Introduction to Open Source Intelligence (OSINT)

Introduction to Open Source Intelligence (OSINT)

Note: Much of the below information is summarized from OSINT Combine’s course “Trace Labs OSINT Foundations Course”. Much credit goes to Chris Poulter’s expertise! Check out their website and partners the sources

Open Source Intelligence (OSINT) is a way of searching for information on only publicly available sources (open source). While this may seem to be the same way everyone searches for information, there are many tools and methodologies that can be used to enhance your research capabilities. This post will dive into a few of the basic ways in which you can improve your current skills and expose you to new resources to get you started on the path to OSINT.

Table of Contents

Advanced Google Searching

Google Dorks

Google Dork Query (or just a Google Dork) is a way of using Google’s search features in an advanced way, allowing you to add parameters to specify your search results.

The first way to narrow down your results is by adding a query to your search. Here is a table with all of the different types of Google queries along with examples on how to use them. Don’t forget, you can have multiple queries in the same search to get even better results: Google Query Cheat Sheet

  • The boolean operators (the last six entries in the table), can often be used the same way in other search engines and applications

Date Range

Google has a feature called “Tools” that allows you to specify how recent you want your results to be, and additionally has a “Custom” option to specify a date range. Google Tool GUI However, if we want to have this same feature with more control, then we can use the after and before queries. To use them, follow this syntax:

  • after:year/month/day
    • Ex: osint after:2021/08/16 - to search for results related to osint published AFTER August 16th, 2021
  • before:year/month/day
    • Ex: osint before:2021/08/16 - to search for results related to osint published BEFORE August 16th, 2021

We can even combine the two queries together to specify a date range: Google Query Date Range

  • This search would find results related to “OSINT” between the range of June 1st, 2020 and January 1st, 2021

Icon Searching

Often times, certain types of information are accompanied by icons, and Google actually allows us to search by icons.

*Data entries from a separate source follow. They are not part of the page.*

-- pv_equiv track=rewrite | github.com/chopper6/netDynamics | deep.py | clause_order
-- ===== SOURCE A (Python) =====
-- def clause_order(clause):
--     # order = # base nodes included
--     # for example 'A&B+C+D' is considered 4th order
--     order = 0
--     for ele in clause:
--         parts = ele.split('&')
--         for part in parts:
--             frags = part.split('+')
--             order += len(frags)
--     return order
-- ===== SOURCE B (Python) =====
-- def clause_order(clause):
--     # order = # base nodes included: each element contributes 1 plus one per delimiter
--     order = 0
--     for ele in clause:
--         order += 1
--         for ch in ele:
--             if ch == '&' or ch == '+':
--                 order += 1
--     return order
-- ===== Notes on version B (the rewrite author's own statement) =====
-- stated objective: simpler
-- what changed: Replaces the nested split('&')/split('+') passes that build intermediate lists with a single character scan per element counting delimiter characters (each element contributes 1 + number of '&'/'+' characters).
import Mathlib
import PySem

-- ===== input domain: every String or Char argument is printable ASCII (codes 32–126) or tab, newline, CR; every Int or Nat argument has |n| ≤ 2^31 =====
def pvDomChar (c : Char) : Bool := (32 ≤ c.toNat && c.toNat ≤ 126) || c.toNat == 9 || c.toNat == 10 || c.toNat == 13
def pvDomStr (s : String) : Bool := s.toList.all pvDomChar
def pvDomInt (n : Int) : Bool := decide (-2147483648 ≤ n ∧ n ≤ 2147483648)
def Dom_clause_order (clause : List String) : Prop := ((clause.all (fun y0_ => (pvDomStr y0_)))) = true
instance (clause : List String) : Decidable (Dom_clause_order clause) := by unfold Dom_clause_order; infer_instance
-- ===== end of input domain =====

-- B replaces A's nested split('&')/split('+') passes by one character scan per element; objective: simpler.

-- ===== PORT A =====
-- ele.split('&') / part.split('+') with a nonempty separator is PySem.Chars.splitOn on the code points
def clause_order (clause : List String) : Int :=
  clause.foldl (fun order ele =>
    let parts := PySem.Chars.splitOn ele.toList ['&']
    parts.foldl (fun order part =>
      let frags := PySem.Chars.splitOn part ['+']
      order + (frags.length : Int)) order) 0

-- ===== PORT B =====
def clause_order_alt (clause : List String) : Int :=
  clause.foldl (fun order ele =>
    ele.toList.foldl (fun order ch =>
      if ch == '&' || ch == '+' then order + 1 else order) (order + 1)) 0

-- ===== PRECONDITION & SPEC =====
def Spec_clause_order (clause : List String) (out : Int) : Prop := out = clause_order_alt clause
instance (clause : List String) (out : Int) : Decidable (Spec_clause_order clause out) := by unfold Spec_clause_order; infer_instance

-- ===== CLAIM (what is proved, stated in full; the proofs are below) =====
def Claim_equal_clause_order : Prop := ∀ (clause : List String), Dom_clause_order clause → Spec_clause_order clause (clause_order clause)

-- ===== LEMMAS AND PROOFS =====

-- structural model of Python's str.split(sep) for a single-character separator
def pvParts (c : Char) : List Char → List Char → List (List Char)
  | [], cur => [cur.reverse]
  | a :: rest, cur =>
      if a = c then cur.reverse :: pvParts c rest [] else pvParts c rest (a :: cur)

theorem pvGo_eq (c : Char) : ∀ (fuel : Nat) (l cur : List Char) (acc : List (List Char)),
    l.length ≤ fuel →
    PySem.Chars.splitOn.go [c] fuel l cur acc = acc.reverse ++ pvParts c l cur := by
  intro fuel
  induction fuel with
  | zero =>
    intro l cur acc h
    have : l = [] := by cases l <;> simp_all
    subst this
    simp [PySem.Chars.splitOn.go, pvParts]
  | succ n ih =>
    intro l cur acc h
    cases l with
    | nil => simp [PySem.Chars.splitOn.go, pvParts]
    | cons a rest =>
      by_cases hac : a = c
      · subst hac
        simp only [PySem.Chars.splitOn.go, List.isPrefixOf, beq_self_eq_true, Bool.true_and,
          List.length_cons, List.drop_succ_cons, List.length_nil, List.drop_zero]
        rw [ih rest [] (cur.reverse :: acc) (by simpa using Nat.le_of_succ_le_succ h)]
        simp [pvParts]
      · simp only [PySem.Chars.splitOn.go, List.isPrefixOf]
        have hba : (c == a) = false := by simpa using (Ne.symm hac)
        simp only [hba, Bool.false_and, Bool.false_eq_true, if_false]
        rw [ih rest (a :: cur) acc (by simpa using Nat.le_of_succ_le_succ h)]
        simp [pvParts, hac]

theorem splitOn_single (c : Char) (s : List Char) :
    PySem.Chars.splitOn s [c] = pvParts c s [] := by
  unfold PySem.Chars.splitOn
  rw [pvGo_eq c (s.length + 1) s [] [] (by omega)]
  simp

theorem pvParts_length (c : Char) : ∀ (l cur : List Char),
    (pvParts c l cur).length = l.count c + 1 := by
  intro l
  induction l with
  | nil => intro cur; simp [pvParts]
  | cons a rest ih =>
    intro cur
    by_cases h : a = c
    · subst h; simp [pvParts, ih]
    · simp [pvParts, h, ih]

theorem pvParts_count (c d : Char) (hdc : d ≠ c) : ∀ (l cur : List Char),
    ((pvParts c l cur).map (fun p => p.count d)).sum = cur.count d + l.count d := by
  intro l
  induction l with
  | nil => intro cur; simp [pvParts]
  | cons a rest ih =>
    intro cur
    by_cases h : a = c
    · subst h
      simp [pvParts, ih, Ne.symm hdc]
    · simp only [pvParts, if_neg h, ih]
      simp [List.count_cons]
      by_cases hda : a = d
      · simp [hda]; omega
      · simp [hda]

-- foldl with '+ f x' is the starting value plus the sum of f over the list
theorem pvFoldl_add_sum (f : List Char → Int) : ∀ (l : List (List Char)) (a : Int),
    l.foldl (fun acc x => acc + f x) a = a + ((l.map f).sum) := by
  intro l
  induction l with
  | nil => intro a; simp
  | cons x xs ih => intro a; simp [List.foldl_cons, ih]; ring

theorem pvCountP_split (s : List Char) :
    (s.countP (fun ch => ch == '&' || ch == '+') : Int)
      = (s.count '&' : Int) + (s.count '+' : Int) := by
  induction s with
  | nil => simp
  | cons a rest ih =>
    by_cases h1 : a = '&'
    · subst h1; simp [ih]; ring
    · by_cases h2 : a = '+'
      · subst h2; simp [ih]; ring
      · simp [h1, h2, ih]

theorem pvElem_eq (s : List Char) (o : Int) :
    (PySem.Chars.splitOn s ['&']).foldl (fun order part =>
        order + ((PySem.Chars.splitOn part ['+']).length : Int)) o
      = s.foldl (fun order ch => if ch == '&' || ch == '+' then order + 1 else order) (o + 1) := by
  rw [PySem.List.foldl_if_add_one (fun ch => ch == '&' || ch == '+')]
  rw [pvFoldl_add_sum]
  rw [splitOn_single]
  have hmap : (pvParts '&' s []).map (fun part => ((PySem.Chars.splitOn part ['+']).length : Int))
      = (pvParts '&' s []).map (fun part => ((part.count '+' : Int) + 1)) := by
    apply List.map_congr_left
    intro p _
    rw [splitOn_single, pvParts_length]
    push_cast
    ring
  rw [hmap]
  have hsum : ((pvParts '&' s []).map (fun part => ((part.count '+' : Int) + 1))).sum
      = ((pvParts '&' s []).map (fun part => (part.count '+' : Int))).sum
        + ((pvParts '&' s []).length : Int) := by
    induction (pvParts '&' s []) with
    | nil => simp
    | cons x xs ih => simp [ih]; ring
  rw [hsum, pvParts_length]
  have hcnt : ((pvParts '&' s []).map (fun part => (part.count '+' : Int))).sum
      = (s.count '+' : Int) := by
    have h2 : ((pvParts '&' s []).map (fun p => p.count '+')).sum = s.count '+' := by
      simpa using pvParts_count '&' '+' (by decide) s []
    rw [← h2]
    push_cast
    rw [List.map_map]
    rfl
  rw [hcnt, pvCountP_split]
  push_cast; ring

-- ===== VERDICT (by name: the statement is the Claim_ definition above) =====
theorem clause_order_spec : Claim_equal_clause_order := by
  intro clause hdom
  clear hdom
  unfold Spec_clause_order clause_order clause_order_alt
  induction clause using List.reverseRecOn with
  | nil => rfl
  | append_singleton xs x ih =>
    simp only [List.foldl_append, List.foldl_cons, List.foldl_nil]
    rw [ih, pvElem_eq]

It’s as simple as copy pasting the icon you want into the search bar. A good place to look for common icons is on Alt-Codes.net. This site stores lots of different icons that you can copy into the search bar.

To make our searches more advanced, we can combine this feature with our previous queries.

  • Say we wanted to find the contact information for lawyers in New York. We can find common icons for contact info here, and then can make a query like this:

site:linkedin.com/in "lawyer" (☎ OR ☏ OR ✆ OR 📞 OR 📱 OR ℡) AND New York Icon Search Query

Adding/Limiting Displayed Results

Normally, Google limits the number of results shown per page to ten. In some situations it may be more convenient for us to have more or less results. To do this, go to the end of the URL of your search query and add &num=numberOfResults where numberOfResults is an integer number of how many results you want shown per page.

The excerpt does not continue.